Портрет женщины в разные годы | страница 49



– Ты что? Что такое, Киреныш? – Горел ночник, Николай стоял над ней в одних трусах и тряс за плечо.

Свет ослепил Киру, и она снова закрыла глаза, перевернулась со стоном на бок:

– О-о, господи-и!..

И едва она перевернулась на бок, то бывшее во сне дзиньканье раздалось вновь. Кира в ужасе приподнялась на локте – и поняла, что это звонок, его-то она и слышала во сне.

Николая же, видимо, разбудил только ее крик, и когда из прихожей донеслись перемежающиеся – то длинные, то короткие, то отрывистые – трели звонка, он недоуменно поднял голову.

– Черт, – сказал он, – три часа ночи.

Пришаркивая тапками, он вышел в прихожую, включил свет и, накинув пальто, спросил:

– Кто?

Что ему ответили, Кира не расслышала, но он загремел цепочкой, повернул ключ в замке и открыл дверь. Она видела, как рука невидимого из-за косяка мужчины протянула Николаю сложенный пополам листок бумаги, потом какую-то книжечку с болтающимся на шнурке карандашом, Николай расписался, поблагодарил и закрыл дверь.

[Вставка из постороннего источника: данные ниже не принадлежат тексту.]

-- pv_equiv track=rewrite | github.com/nstalways/Algorithm-Questions | 01_Strings/BOJ_5430.py | solution
-- ===== SOURCE A (Python) =====
-- from collections import deque
--
-- def solution(p, n, arr):
--     if arr[0] == '':
--         arr = []
--
--     arr = deque(arr)
--     direction = 0 # 0: forward, 1: backward
--     for op in p:
--         if op == 'R':
--             direction = not direction
--
--         else:
--             if direction == 0: # forward
--                 try:
--                     arr.popleft()
--                 except:
--                     return 'error'
--
--             else: # backward
--                 try:
--                     arr.pop()
--                 except:
--                     return 'error'
--
--     if not arr:
--         return '[]'
--
--     arr = list(arr)
--     if direction == 1:
--         arr = arr[::-1]
--
--     arr[0] = '[' + arr[0]
--     arr[-1] = arr[-1] + ']'
--
--     return ','.join(arr)
-- ===== SOURCE B (Python) =====
-- def solution(p, n, arr):
--     if arr[0] == '':
--         arr = []
--
--     backward = False
--     front = back = 0
--     for op in p:
--         if op == 'R':
--             backward = not backward
--         elif backward:
--             back += 1
--         else:
--             front += 1
--
--     if front + back > len(arr):
--         return 'error'
--
--     window = arr[front:len(arr) - back]
--     if not window:
--         return '[]'
--     if backward:
--         window = window[::-1]
--     return '[' + ','.join(window) + ']'
-- ===== Notes on version B (the rewrite author's own statement) =====
-- stated objective: simpler
-- what changed: B replaces A's deque simulation that pops one element per 'D' (with try/except for the error case) by a single pass over p counting front/back drops and the reversal parity, then one arithmetic error check and one slice.
import Mathlib
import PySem

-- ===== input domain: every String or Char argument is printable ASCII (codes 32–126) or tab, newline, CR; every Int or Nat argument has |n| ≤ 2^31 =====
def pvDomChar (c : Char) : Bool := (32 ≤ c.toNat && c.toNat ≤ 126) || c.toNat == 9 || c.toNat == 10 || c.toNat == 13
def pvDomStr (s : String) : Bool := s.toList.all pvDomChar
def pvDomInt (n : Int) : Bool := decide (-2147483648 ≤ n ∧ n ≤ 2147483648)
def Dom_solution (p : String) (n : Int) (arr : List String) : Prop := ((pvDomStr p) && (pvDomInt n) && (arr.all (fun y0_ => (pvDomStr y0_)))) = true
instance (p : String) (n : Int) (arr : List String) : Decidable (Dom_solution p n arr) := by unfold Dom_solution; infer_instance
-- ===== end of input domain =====

-- B replaces A's element-by-element deque popping by counting front/back drops in one
-- pass and slicing once (objective: simpler).

-- ===== PORT A =====
-- arr[-1] = arr[-1] + ']'  (A only reaches this on a nonempty list)
def modLast (l : List String) : List String :=
  match l with
  | [] => []
  | [s] => [s ++ "]"]
  | s :: t => s :: modLast t

-- the for-loop over p: deque popping with mid-loop 'error' return (none = 'error')
def aLoop : List Char → Bool → List String → Option (Bool × List String)
  | [], d, xs => some (d, xs)
  | c :: cs, d, xs =>
    if c = 'R' then aLoop cs (!d) xs
    else if d then
      match xs with
      | [] => none
      | _ :: _ => aLoop cs d xs.dropLast
    else
      match xs with
      | [] => none
      | _ :: t => aLoop cs d t

def solution (p : String) (n : Int) (arr : List String) : String :=
  let arr1 := if arr.head? = some "" then [] else arr
  match aLoop p.toList false arr1 with
  | none => "error"
  | some (d, xs) =>
    if xs.isEmpty then "[]"
    else
      let ys := if d then xs.reverse else xs
      PySem.Str.join "," (modLast (ys.modifyHead (fun s => "[" ++ s)))

-- ===== PORT B =====
def solution_alt (p : String) (n : Int) (arr : List String) : String :=
  let arr1 := if arr.head? = some "" then [] else arr
  let st := p.toList.foldl (fun (st : Bool × Nat × Nat) c =>
      if c = 'R' then (!st.1, st.2.1, st.2.2)
      else if st.1 then (st.1, st.2.1, st.2.2 + 1)
      else (st.1, st.2.1 + 1, st.2.2)) (false, 0, 0)
  if arr1.length < st.2.1 + st.2.2 then "error"
  else
    -- arr[front : len(arr)-back]: exact as drop/take here since 0 ≤ front and front+back ≤ len
    let w := (arr1.drop st.2.1).take (arr1.length - st.2.2 - st.2.1)
    if w.isEmpty then "[]"
    else "[" ++ PySem.Str.join "," (if st.1 then w.reverse else w) ++ "]"

-- ===== PRECONDITION & SPEC =====
-- Pre_ excludes only the empty list: arr[0] raises IndexError in both A and B there.
def Pre_solution (p : String) (n : Int) (arr : List String) : Prop := arr ≠ []
instance (p : String) (n : Int) (arr : List String) : Decidable (Pre_solution p n arr) := by unfold Pre_solution; infer_instance

def pvWitness_solution : String × Int × List String := ("RDD", 3, ["1", "2", "3", "4"])

def Spec_solution (p : String) (n : Int) (arr : List String) (out : String) : Prop := out = solution_alt p n arr
instance (p : String) (n : Int) (arr : List String) (out : String) : Decidable (Spec_solution p n arr out) := by unfold Spec_solution; infer_instance

-- ===== CLAIM (what is proved, stated in full; the proofs are below) =====
def Claim_equal_solution : Prop := ∀ (p : String) (n : Int) (arr : List String), Dom_solution p n arr → Pre_solution p n arr → Spec_solution p n arr (solution p n arr)

-- ===== LEMMAS AND PROOFS =====

-- direction and (front drops, back drops) determined by the op string alone
def cnt : List Char → Bool → Bool × Nat × Nat
  | [], d => (d, 0, 0)
  | c :: cs, d =>
    if c = 'R' then cnt cs (!d)
    else
      let r := cnt cs d
      if d then (r.1, r.2.1, r.2.2 + 1) else (r.1, r.2.1 + 1, r.2.2)

lemma foldl_cnt : ∀ (cs : List Char) (d : Bool) (f b : Nat),
    cs.foldl (fun (st : Bool × Nat × Nat) c =>
      if c = 'R' then (!st.1, st.2.1, st.2.2)
      else if st.1 then (st.1, st.2.1, st.2.2 + 1)
      else (st.1, st.2.1 + 1, st.2.2)) (d, f, b)
    = ((cnt cs d).1, f + (cnt cs d).2.1, b + (cnt cs d).2.2) := by
  intro cs
  induction cs with
  | nil => intro d f b; simp [cnt]
  | cons c cs ih =>
    intro d f b
    by_cases hc : c = 'R'
    · simp [cnt, hc, List.foldl_cons, ih]
    · cases d <;> simp [cnt, hc, List.foldl_cons, ih] <;> omega

lemma take_drop_dropLast {α : Type} (l : List α) (f k : Nat) (hk : k ≤ l.length - 1 - f) :
    (l.dropLast.drop f).take k = (l.drop f).take k := by
  rw [List.dropLast_eq_take, List.drop_take, List.take_take]
  congr 1
  omega

lemma aLoop_cnt : ∀ (cs : List Char) (d : Bool) (xs : List String),
    aLoop cs d xs =
      if xs.length < (cnt cs d).2.1 + (cnt cs d).2.2 then none
      else some ((cnt cs d).1,
        (xs.drop (cnt cs d).2.1).take (xs.length - (cnt cs d).2.2 - (cnt cs d).2.1)) := by
  intro cs
  induction cs with
  | nil => intro d xs; simp [aLoop, cnt]
  | cons c cs ih =>
    intro d xs
    by_cases hc : c = 'R'
    · simp [aLoop, cnt, hc, ih]
    · cases d with
      | false =>
        rcases hr : cnt cs false with ⟨d', f', b'⟩
        cases xs with
        | nil =>
          simp only [aLoop, cnt, hc, if_false, Bool.false_eq_true, hr]
          rw [if_pos (by simp <;> omega)]
        | cons x t =>
          have ih' := ih false t
          rw [hr] at ih'
          simp only [aLoop, cnt, hc, if_false, Bool.false_eq_true, hr, ih',
            List.length_cons, List.drop_succ_cons]
          by_cases h2 : t.length < f' + b'
          · rw [if_pos h2, if_pos (by omega)]
          · rw [if_neg h2, if_neg (by omega),
              show t.length + 1 - b' - (f' + 1) = t.length - b' - f' from by omega]
      | true =>
        rcases hr : cnt cs true with ⟨d', f', b'⟩
        cases xs with
        | nil =>
          simp only [aLoop, cnt, hc, if_false, if_true, hr]
          rw [if_pos (by simp <;> omega)]
        | cons x t =>
          have ih' := ih true (x :: t).dropLast
          rw [hr] at ih'
          simp only [aLoop, cnt, hc, if_false, if_true, hr, ih']
          have hl : (x :: t).dropLast.length = t.length := by simp
          rw [hl]
          by_cases h2 : t.length < f' + b'
          · rw [if_pos h2, if_pos (by simp <;> omega)]
          · rw [if_neg h2, if_neg (by simp <;> omega),
              show (x :: t : List String).length - (b' + 1) - f' = t.length - b' - f' from by
                simp <;> omega,
              take_drop_dropLast _ _ _ (by simp <;> omega)]

lemma join_single (s x : String) : PySem.Str.join s [x] = x := by
  simp [PySem.Str.join, PySem.Chars.join_singleton, String.ofList_toList]

lemma join_cons (s a : String) (t : List String) (ht : t ≠ []) :
    PySem.Str.join s (a :: t) = a ++ s ++ PySem.Str.join s t := by
  obtain ⟨q, rest, rfl⟩ : ∃ q rest, t = q :: rest := by
    cases t with
    | nil => exact absurd rfl ht
    | cons q rest => exact ⟨q, rest, rfl⟩
  show PySem.Str.join s (a :: q :: rest) = _
  rw [PySem.Str.join, List.map_cons, List.map_cons, PySem.Chars.join_cons_cons,
    String.ofList_append, String.ofList_append, String.ofList_toList, String.ofList_toList]
  simp [PySem.Str.join]

lemma modLast_ne_nil (a : String) (t : List String) : modLast (a :: t) ≠ [] := by
  cases t <;> simp [modLast]

lemma join_modLast : ∀ (t : List String) (a : String),
    PySem.Str.join "," (modLast (a :: t)) = PySem.Str.join "," (a :: t) ++ "]" := by
  intro t
  induction t with
  | nil => intro a; simp [modLast, join_single]
  | cons b r ih =>
    intro a
    rw [show modLast (a :: b :: r) = a :: modLast (b :: r) from rfl,
      join_cons "," a (modLast (b :: r)) (modLast_ne_nil b r), ih b,
      join_cons "," a (b :: r) (by simp)]
    simp [String.append_assoc]

lemma join_head (a : String) (t : List String) :
    PySem.Str.join "," (("[" ++ a) :: t) = "[" ++ PySem.Str.join "," (a :: t) := by
  cases t with
  | nil => rw [join_single, join_single]
  | cons b r =>
    rw [join_cons "," ("[" ++ a) (b :: r) (by simp), join_cons "," a (b :: r) (by simp)]
    simp [String.append_assoc]

lemma format_eq (ys : List String) (hys : ys ≠ []) :
    PySem.Str.join "," (modLast (ys.modifyHead (fun s => "[" ++ s)))
      = "[" ++ PySem.Str.join "," ys ++ "]" := by
  obtain ⟨a, t, rfl⟩ : ∃ a t, ys = a :: t := by
    cases ys with
    | nil => exact absurd rfl hys
    | cons a t => exact ⟨a, t, rfl⟩
  rw [List.modifyHead_cons, join_modLast, join_head]

-- ===== VERDICT (by name: the statement is the Claim_ definition above) =====
theorem solution_spec : Claim_equal_solution := by
  intro p n arr _ _
  unfold Spec_solution solution solution_alt
  rcases h : cnt p.toList false with ⟨d, f, b⟩
  simp only [aLoop_cnt, foldl_cnt, h, Nat.zero_add]
  by_cases herr : (if arr.head? = some "" then ([] : List String) else arr).length < f + b
  · simp only [if_pos herr]
  · simp only [if_neg herr]
    by_cases hw : (((if arr.head? = some "" then ([] : List String) else arr).drop f).take
        ((if arr.head? = some "" then ([] : List String) else arr).length - b - f)).isEmpty
    · simp only [if_pos hw]
    · simp only [if_neg hw]
      rw [format_eq]
      cases d <;> simp_all [List.isEmpty_iff]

Он вошел в комнату, сел к Кире на тахту и протянул ей телеграмму.

– Это тебе. Из родных пенат.

– Прочти, пожалуйста.

Николай развернул телеграмму, раскрыл рот, чтобы читать, и Кира увидела, как двинулась у него кожа на лбу, словно за волосы его внезапно и сильно дернули, и глаза сделались бессмысленными и пустыми.

– Что? – спросила она, пугаясь, и схватила его за руку. – Откуда? А-а… – не то чтобы поняла, но каким-то чутьем постигла вдруг она: «из родных пенат», отпустила его руку, ткнулась головой в подушку, но тут же села, подтянув к подбородку колени. – Н-нет… Коленька, н-нет! Я такое подумала… нет, не отец, не отец, Коленька, да? Ну, скажи, скажи!

Николай обнял ее, и Кира почувствовала у себя на затылке его большую теплую ладонь.

– Да? – закричала она, отталкивая его, но не могла оттолкнуть.

– Да, – скорее догадалась, чем услышала она, оттолкнула Николая, упала на тахту, и ей показалось – столько скопилось в груди воздуха, что сейчас ее разорвет от рыданий; но она лежала, обхватив подушку, и слез не было – тоько один соленый, душивший пузырь воздуха от ложечки до самого нёба. Потом она услышала какое-то скулящее, жалобное подвывание и поняла, что этот жалобный несчастный звук рождается в ней…

* * *

Николай перекладывал свои вещи из маленького чемодана в большой – тот, с которым Кира ездила в Таллин, сутулился, и широкий его тяжелый подбородок был прижат к груди – как всегда у него случалось в минуты особой сосредоточенности и собранности, и Кира поймала себя на мысли, что в последний раз замечала такие мелочи еще летом, до отпуска.